Tirando o contratempo da sede (seria em Santiago, no Chile, mas acabou indo para Lima, no Peru, por causa das manifestações populares ocorridas na capital chilena), a primeira final em jogo único da história da Libertadores não poderia ser mais perfeita. Os dois finalistas eram, de fato, os melhores do continente. De um lado, o Flamengo, que desde junho de 2019 praticava um futebol primoroso, rápido, ofensivo, letal. Do outro, o River Plate, campeão de 2018, talvez o time mais aplicado taticamente das Américas, comandado com maestria por Marcelo Gallardo e com praticamente o mesmo elenco da conquista sobre o maior rival no ano anterior. Sabe quando um troféu pode ser vencido por qualquer time que ficará em boas mãos? Era isso. O equilíbrio tornava a decisão uma das mais abertas em anos. Mas, claro, as torcidas sabiam da força de seus clubes e confiavam no trabalho apresentado ao longo da temporada para a confirmação final.
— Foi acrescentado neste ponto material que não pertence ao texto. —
theorem outer_loop (m : List (List String)) (rows cols : Int) (fuel : Nat)
    (hfuel : rows.toNat * cols.toNat < fuel) :
    ∀ rem done cnt vis, cellsL rows cols = done ++ rem → INVvis m rows cols done vis →
      (rem.foldl (stepA m rows cols fuel) (cnt, vis)).1 = rem.foldl (stepB m rows cols) cnt := by
  intro rem
  induction rem with
  | nil => intro done cnt vis _ _; rfl
  | cons c rest ih =>
    intro done cnt vis hcells hinv
    obtain ⟨inv1, inv2⟩ := hinv
    have pw := cells_pairwise rows cols
    rw [hcells] at pw
    rcases List.pairwise_append.1 pw with ⟨pwd, pwc, hcross⟩
    have hdc : ∀ s ∈ done, rmLT s c := fun s hs => hcross s hs c List.mem_cons_self
    have hcr : ∀ q ∈ rest, rmLT c q := (List.pairwise_cons.1 pwc).1
    have hcnotdone : c ∉ done := fun hcd => rmLT_irrefl c (hdc c hcd)
    have hcin : c ∈ cellsL rows cols := by
      rw [hcells]; exact List.mem_append.2 (Or.inr List.mem_cons_self)
    have hbnd := cells_mem.1 hcin
    have hinDone : ∀ b : Int × Int, onePr m rows cols b → rmLT b c → b ∈ done := by
      intro b hb hblt
      have hbin : b ∈ cellsL rows cols := cells_mem.2 ⟨hb.1, hb.2.1, hb.2.2.1, hb.2.2.2.1⟩
      rw [hcells] at hbin
      rcases List.mem_append.1 hbin with h | h
      · exact h
      · rcases List.mem_cons.1 h with rfl | h
        · exact absurd hblt (rmLT_irrefl b)
        · exact absurd hblt (fun hl => rmLT_asymm hl (hcr b h))
    have hlater : ∀ d : Int × Int, (d = (c.1, c.2+1) ∨ d = (c.1+1, c.2)) → rmLT c d := by
      rintro d (rfl | rfl)
      · exact Or.inr ⟨rfl, by omega⟩
      · exact Or.inl (by show c.1 < c.1 + 1; omega)
    suffices hstep : ∃ vis', stepA m rows cols fuel (cnt, vis) c = (stepB m rows cols cnt c, vis') ∧
        INVvis m rows cols (done ++ [c]) vis' by
      obtain ⟨vis', h1, h2⟩ := hstep
      rw [List.foldl_cons, List.foldl_cons, h1]
      exact ih (done ++ [c]) (stepB m rows cols cnt c) vis'
        (by rw [hcells]; simp) h2
    by_cases honec : onePr m rows cols c
    · by_cases hv : c ∈ vis
      · -- c already visited: Python skips it; it cannot be the first cell of a lonely pair
        have hnPB : PBfun m rows cols c.1 c.2 = false := by
          rw [Bool.eq_false_iff]
          intro hPB
          rcases (PB_iff ⟨hbnd.1, hbnd.2.1, hbnd.2.2.1, hbnd.2.2.2⟩).1 hPB with hDom | hDom <;>
          · obtain ⟨s, hs, hr⟩ := inv1 c hv
            rcases reach_domino hDom hr (Or.inl rfl) with hs1 | hs1
            · rw [hs1] at hs; exact hcnotdone hs
            · rw [hs1] at hs; exact rmLT_asymm (hlater _ (by simp)) (hdc _ hs)
        have hstepA : stepA m rows cols fuel (cnt, vis) c = (cnt, vis) := by
          have h2 : PySem.Set.contains vis c = true := (PySem.Set.contains_iff _ _).2 hv
          simp only [stepA, h2, Bool.not_true, Bool.and_false]
          rfl
        refine ⟨vis, by rw [hstepA]; simp only [stepB, hnPB]; rfl, ?_, ?_⟩
        · intro x hx
          obtain ⟨s, hs, hr⟩ := inv1 x hx
          exact ⟨s, List.mem_append.2 (Or.inl hs), hr⟩
        · intro a b hD2 hm2
          have hself : ∀ b', DominoP m rows cols c b' → c ∈ vis ∧ b' ∈ vis := by
            intro b' hDcb
            obtain ⟨s, hs, hr⟩ := inv1 c hv
            rcases reach_domino hDcb hr (Or.inl rfl) with rfl | rfl
            · exact absurd hs hcnotdone
            · exact inv2 c s hDcb (Or.inr hs)
          rcases hm2 with h' | h' <;> rcases List.mem_append.1 h' with h'' | h''
          · exact inv2 a b hD2 (Or.inl h'')
          · have ha := List.mem_singleton.1 h''
            subst ha
            exact hself b hD2
          · exact inv2 a b hD2 (Or.inr h'')
          · have hb := List.mem_singleton.1 h''
            subst hb
            have := hself a (domino_symm hD2)
            exact ⟨this.2, this.1⟩
      · -- c is '1' and unvisited: the dfs call runs
        have hcondA : ((matGet m c.1 c.2 == some "1") && !(PySem.Set.contains vis c)) = true := by
          have h1 : (matGet m c.1 c.2 == some "1") = true := beq_iff_eq.2 honec.2.2.2.2
          have h2 : PySem.Set.contains vis c = false :=
            Bool.eq_false_iff.2 (fun hc' => hv ((PySem.Set.contains_iff _ _).1 hc'))
          rw [h1, h2]
          rfl
        have hUf : Ucard rows cols vis < fuel := Nat.lt_of_le_of_lt (Ucard_le rows cols vis) hfuel
        by_cases hPB : PBfun m rows cols c.1 c.2 = true
        · -- c is the first cell of a lonely pair: the count goes up by one
          have hmain : ∀ d, DominoP m rows cols c d → rmLT c d →
              ∃ vis', stepA m rows cols fuel (cnt, vis) c = (cnt + 1, vis') ∧
                INVvis m rows cols (done ++ [c]) vis' := by
            intro d hDom hlt
            have hdnv : d ∉ vis := by
              intro hdv
              obtain ⟨s, hs, hr⟩ := inv1 d hdv
              rcases reach_domino hDom hr (Or.inr rfl) with rfl | rfl
              · exact hcnotdone hs
              · exact hv (inv2 c s hDom (Or.inr hs)).1
            have hdne : d ≠ c := nbrs_ne hDom.2.2.1
            have h2f : 2 ≤ rows.toNat * cols.toNat := by
              obtain ⟨b1, b2, b3, b4, _⟩ := hDom.2.1
              unfold rmLT at hlt
              rcases hlt with hlt | ⟨heq, hlt⟩
              · calc 2 = 2 * 1 := rfl
                  _ ≤ rows.toNat * cols.toNat :=
                    Nat.mul_le_mul (by omega) (by have := hbnd.2.2; omega)
              · calc 2 = 1 * 2 := rfl
                  _ ≤ rows.toNat * cols.toNat :=
                    Nat.mul_le_mul (by have := hbnd.1; omega) (by omega)
            obtain ⟨f3, rfl⟩ : ∃ f3, fuel = f3 + 1 + 1 + 1 := ⟨fuel - 3, by omega⟩
            have hdfs := dfs_domino (m := m) (rows := rows) (cols := cols) (fuel := f3)
              (vis := vis) hDom hv hdnv
            have hpair : PySem.Set.add (PySem.Set.add (PySem.Set.empty (α := Int × Int)) c) d
                = [c, d] := by
              have e1 : PySem.Set.add (PySem.Set.empty (α := Int × Int)) c = [c] := by
                rw [show (PySem.Set.empty : PySem.Set (Int × Int)) = [] from rfl,
                  PySem.Set.add_of_not_mem (by simp)]
                rfl
              rw [e1, PySem.Set.add_of_not_mem (show d ∉ [c] by simpa using hdne)]
              rfl
            have hlen : (PySem.Set.len ([c, d] : PySem.Set (Int × Int)) == 2) = true := by
              simp [PySem.Set.len_eq]
            have hiso : isoA m rows cols [c, d] = true := by
              rw [iso_iff]
              intro x hx q hq hone_q
              rcases List.mem_cons.1 hx with rfl | hx'
              · simp [hDom.2.2.2.1 q hq hone_q]
              · rcases List.mem_cons.1 hx' with rfl | hx''
                · simp [hDom.2.2.2.2 q hq hone_q]
                · exact absurd hx'' (by simp)
            refine ⟨PySem.Set.add (PySem.Set.add vis c) d, ?_, ?_, ?_⟩
            · have hct : ((PySem.Set.len ([c, d] : PySem.Set (Int × Int)) == 2) &&
                  isoA m rows cols [c, d]) = true := by simp [hlen, hiso]
              rw [hpair] at hdfs
              rw [stepA_some hcondA hdfs, if_pos hct]
            · intro x hx
              rcases (PySem.Set.mem_add _ _ _).1 hx with hx' | hxd
              · rcases (PySem.Set.mem_add _ _ _).1 hx' with hx'' | hxc
                · obtain ⟨s, hs, hr⟩ := inv1 x hx''
                  exact ⟨s, List.mem_append.2 (Or.inl hs), hr⟩
                · exact ⟨c, List.mem_append.2 (Or.inr (by simp)),
                    by rw [hxc]; exact ReachP.refl c honec⟩
              · exact ⟨c, List.mem_append.2 (Or.inr (by simp)),
                  by rw [hxd]; exact ReachP.step c c d (ReachP.refl c honec) hDom.2.2.1 hDom.2.1⟩
            · intro a b hD2 hm2
              have hmm : ∀ y, y ∈ vis → y ∈ PySem.Set.add (PySem.Set.add vis c) d := fun y hy =>
                (PySem.Set.mem_add _ _ _).2 (Or.inl ((PySem.Set.mem_add _ _ _).2 (Or.inl hy)))
              have hcin' : c ∈ PySem.Set.add (PySem.Set.add vis c) d :=
                (PySem.Set.mem_add _ _ _).2 (Or.inl ((PySem.Set.mem_add _ _ _).2 (Or.inr rfl)))
              have hdin' : d ∈ PySem.Set.add (PySem.Set.add vis c) d :=
                (PySem.Set.mem_add _ _ _).2 (Or.inr rfl)
              rcases hm2 with h' | h' <;> rcases List.mem_append.1 h' with h'' | h''
              · have := inv2 a b hD2 (Or.inl h''); exact ⟨hmm a this.1, hmm b this.2⟩
              · have ha := List.mem_singleton.1 h''
                subst ha
                have hbd : b = d := domino_unique hD2 hDom
                subst hbd
                exact ⟨hcin', hdin'⟩
              · have := inv2 a b hD2 (Or.inr h''); exact ⟨hmm a this.1, hmm b this.2⟩
              · have hb := List.mem_singleton.1 h''
                subst hb
                have had : a = d := domino_unique (domino_symm hD2) hDom
                subst had
                exact ⟨hdin', hcin'⟩
          rcases (PB_iff ⟨hbnd.1, hbnd.2.1, hbnd.2.2.1, hbnd.2.2.2⟩).1 hPB with hDom | hDom
          · obtain ⟨vis', h1, h2⟩ := hmain (c.1, c.2+1) hDom (hlater _ (Or.inl rfl))
            exact ⟨vis', by rw [h1]; simp only [stepB, hPB]; rfl, h2⟩
          · obtain ⟨vis', h1, h2⟩ := hmain (c.1+1, c.2) hDom (hlater _ (Or.inr rfl))
            exact ⟨vis', by rw [h1]; simp only [stepB, hPB]; rfl, h2⟩
        · -- c is unvisited but not the first cell of a lonely pair: nothing is counted
          have hnoC : ∀ d', DominoP m rows cols c d' → False := by
            intro d' hCd
            have hsh : d' = (c.1-1, c.2) ∨ d' = (c.1+1, c.2) ∨ d' = (c.1, c.2-1) ∨
                d' = (c.1, c.2+1) := by simpa [nbrsL] using hCd.2.2.1
            rcases hsh with rfl | rfl | rfl | rfl
            · exact hv (inv2 c _ hCd (Or.inr (hinDone _ hCd.2.1
                (Or.inl (show c.1 - 1 < c.1 by omega))))).1
            · exact hPB ((PB_iff ⟨hbnd.1, hbnd.2.1, hbnd.2.2.1, hbnd.2.2.2⟩).2 (Or.inr hCd))
            · exact hv (inv2 c _ hCd (Or.inr (hinDone _ hCd.2.1
                (Or.inr ⟨rfl, show c.2 - 1 < c.2 by omega⟩)))).1
            · exact hPB ((PB_iff ⟨hbnd.1, hbnd.2.1, hbnd.2.2.1, hbnd.2.2.2⟩).2 (Or.inl hCd))
          obtain ⟨r, hdfs⟩ := (dfs_go_some m rows cols fuel).1 c.1 c.2 PySem.Set.empty vis hUf
          obtain ⟨cl1, vis1⟩ := r
          obtain ⟨d1, d2, d3, d4⟩ := (dfs_go_inv m rows cols fuel).1 c.1 c.2 PySem.Set.empty vis
            (cl1, vis1) hdfs
          have hfacts : ∀ x ∈ cl1, ReachP m rows cols (c.1, c.2) x ∧
              (x = (c.1, c.2) ∨ ∃ p, p ∈ nbrsL x.1 x.2 ∧ onePr m rows cols p) := by
            intro x hx
            rcases d3 x hx with h' | h'
            · exact absurd h' (by simp [PySem.Set.empty])
            · exact h'
          have hcnt : ((PySem.Set.len cl1 == 2) && isoA m rows cols cl1) = false := by
            rw [Bool.eq_false_iff]
            intro hcond2
            rw [Bool.and_eq_true] at hcond2
            obtain ⟨hlen2, hiso2⟩ := hcond2
            have hnd : cl1.Nodup := d4 List.nodup_nil
            have hlength : cl1.length = 2 := by
              rw [PySem.Set.len_eq] at hlen2
              have := beq_iff_eq.1 hlen2
              exact_mod_cast this
            obtain ⟨a, b, rfl⟩ := List.length_eq_two.1 hlength
            have hab : a ≠ b := by
              rcases List.nodup_cons.1 hnd with ⟨h1', _⟩
              simpa using h1'
            have hiso3 := (iso_iff _).1 hiso2
            have hadj : b ∈ nbrsL a.1 a.2 := by
              rcases (hfacts a (by simp)).2 with ha | ⟨p, hp, hpone⟩
              · rcases (hfacts b (by simp)).2 with hb | ⟨p, hp, hpone⟩
                · exact absurd (ha.trans hb.symm) hab
                · have hpin := hiso3 b (by simp) p hp hpone
                  have hpb : p ≠ b := nbrs_ne hp
                  have hpa : p = a := by
                    rcases List.mem_cons.1 hpin with h' | h'
                    · exact h'
                    · simpa [hpb] using h'
                  exact (nbrs_symm b a).1 (hpa ▸ hp)
              · have hpin := hiso3 a (by simp) p hp hpone
                have hpa : p ≠ a := nbrs_ne hp
                have hpb : p = b := by
                  rcases List.mem_cons.1 hpin with h' | h'
                  · exact absurd h' hpa
                  · simpa using h'
                exact hpb ▸ hp
            have hDab : DominoP m rows cols a b := by
              refine ⟨reach_one_tgt (hfacts a (by simp)).1,
                reach_one_tgt (hfacts b (by simp)).1, hadj, ?_, ?_⟩
              · intro q hq hone_q
                have hqin := hiso3 a (by simp) q hq hone_q
                rcases List.mem_cons.1 hqin with h' | h'
                · exact absurd h' (nbrs_ne hq)
                · simpa using h'
              · intro q hq hone_q
                have hqin := hiso3 b (by simp) q hq hone_q
                rcases List.mem_cons.1 hqin with h' | h'
                · exact h'
                · exact absurd (by simpa using h') (nbrs_ne hq)
            have hc_ab : c = a ∨ c = b := reach_domino hDab (hfacts a (by simp)).1 (Or.inl rfl)
            rcases hc_ab with rfl | rfl
            · exact hnoC b hDab
            · exact hnoC a (domino_symm hDab)
          refine ⟨vis1, ?_, ?_, ?_⟩
          · rw [stepA_some hcondA hdfs, if_neg (ne_true_of_eq_false hcnt)]
            have hPBf : PBfun m rows cols c.1 c.2 = false := Bool.eq_false_iff.2 hPB
            simp only [stepB, hPBf]
            rfl
          · intro x hx
            rcases d2 x hx with h' | h'
            · obtain ⟨s, hs, hr⟩ := inv1 x h'
              exact ⟨s, List.mem_append.2 (Or.inl hs), hr⟩
            · exact ⟨c, List.mem_append.2 (Or.inr (by simp)), h'⟩
          · intro a b hD2 hm2
            rcases hm2 with h' | h' <;> rcases List.mem_append.1 h' with h'' | h''
            · have := inv2 a b hD2 (Or.inl h''); exact ⟨d1 a this.1, d1 b this.2⟩
            · have ha := List.mem_singleton.1 h''
              subst ha
              exact (hnoC b hD2).elim
            · have := inv2 a b hD2 (Or.inr h''); exact ⟨d1 a this.1, d1 b this.2⟩
            · have hb := List.mem_singleton.1 h''
              subst hb
              exact (hnoC a (domino_symm hD2)).elim
    · -- c is in range but not a '1'
      have hm : matGet m c.1 c.2 ≠ some "1" := fun he =>
        honec ⟨hbnd.1, hbnd.2.1, hbnd.2.2.1, hbnd.2.2.2, he⟩
      have hmb : (matGet m c.1 c.2 == some "1") = false := by
        rw [Bool.eq_false_iff]
        exact fun hb => hm (beq_iff_eq.1 hb)
      refine ⟨vis, by simp only [stepA, stepB, PBfun, hmb, Bool.false_and, Bool.and_false]; rfl,
        ?_, ?_⟩
      · intro x hx
        obtain ⟨s, hs, hr⟩ := inv1 x hx
        exact ⟨s, List.mem_append.2 (Or.inl hs), hr⟩
      · intro a b hD2 hm2
        have hgo : a ∈ done ∨ b ∈ done := by
          rcases hm2 with h' | h' <;> rcases List.mem_append.1 h' with h'' | h''
          · exact Or.inl h''
          · exact absurd (hD2.1) (by rw [List.mem_singleton.1 h'']; exact honec)
          · exact Or.inr h''
          · exact absurd (hD2.2.1) (by rw [List.mem_singleton.1 h'']; exact honec)
        exact inv2 a b hD2 hgo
Estádio Monumental de Lima, palco da decisão.

 

Após meses conturbados e com um time apenas engatinhando mesmo com vários nomes de peso no elenco, o Flamengo viu sua história mudar após a chegada do técnico português Jorge Jesus e de reforços como Pablo Marí, Gerson, Filipe Luís e Rafinha. O início teve um susto, com a eliminação nas quartas de final da Copa do Brasil para o futuro campeão Athletico-PR, mas a equipe deu a volta por cima, engatou uma grande sequência de vitórias no Brasileirão, assumiu a liderança e levou a boa fase também para a Libertadores, na qual o Flamengo estava nas oitavas de final após se classificar em primeiro lugar no complicado Grupo D – ao lado de LDU-EQU, Peñarol-URU e San José-BOL – com 10 pontos, três vitórias, um empate e duas derrotas em seis jogos. Nas oitavas, o rubro-negro superou o Emelec-EQU após derrota por 2 a 0 na ida, vitória por 2 a 0 na volta e triunfo nos pênaltis por 4 a 2.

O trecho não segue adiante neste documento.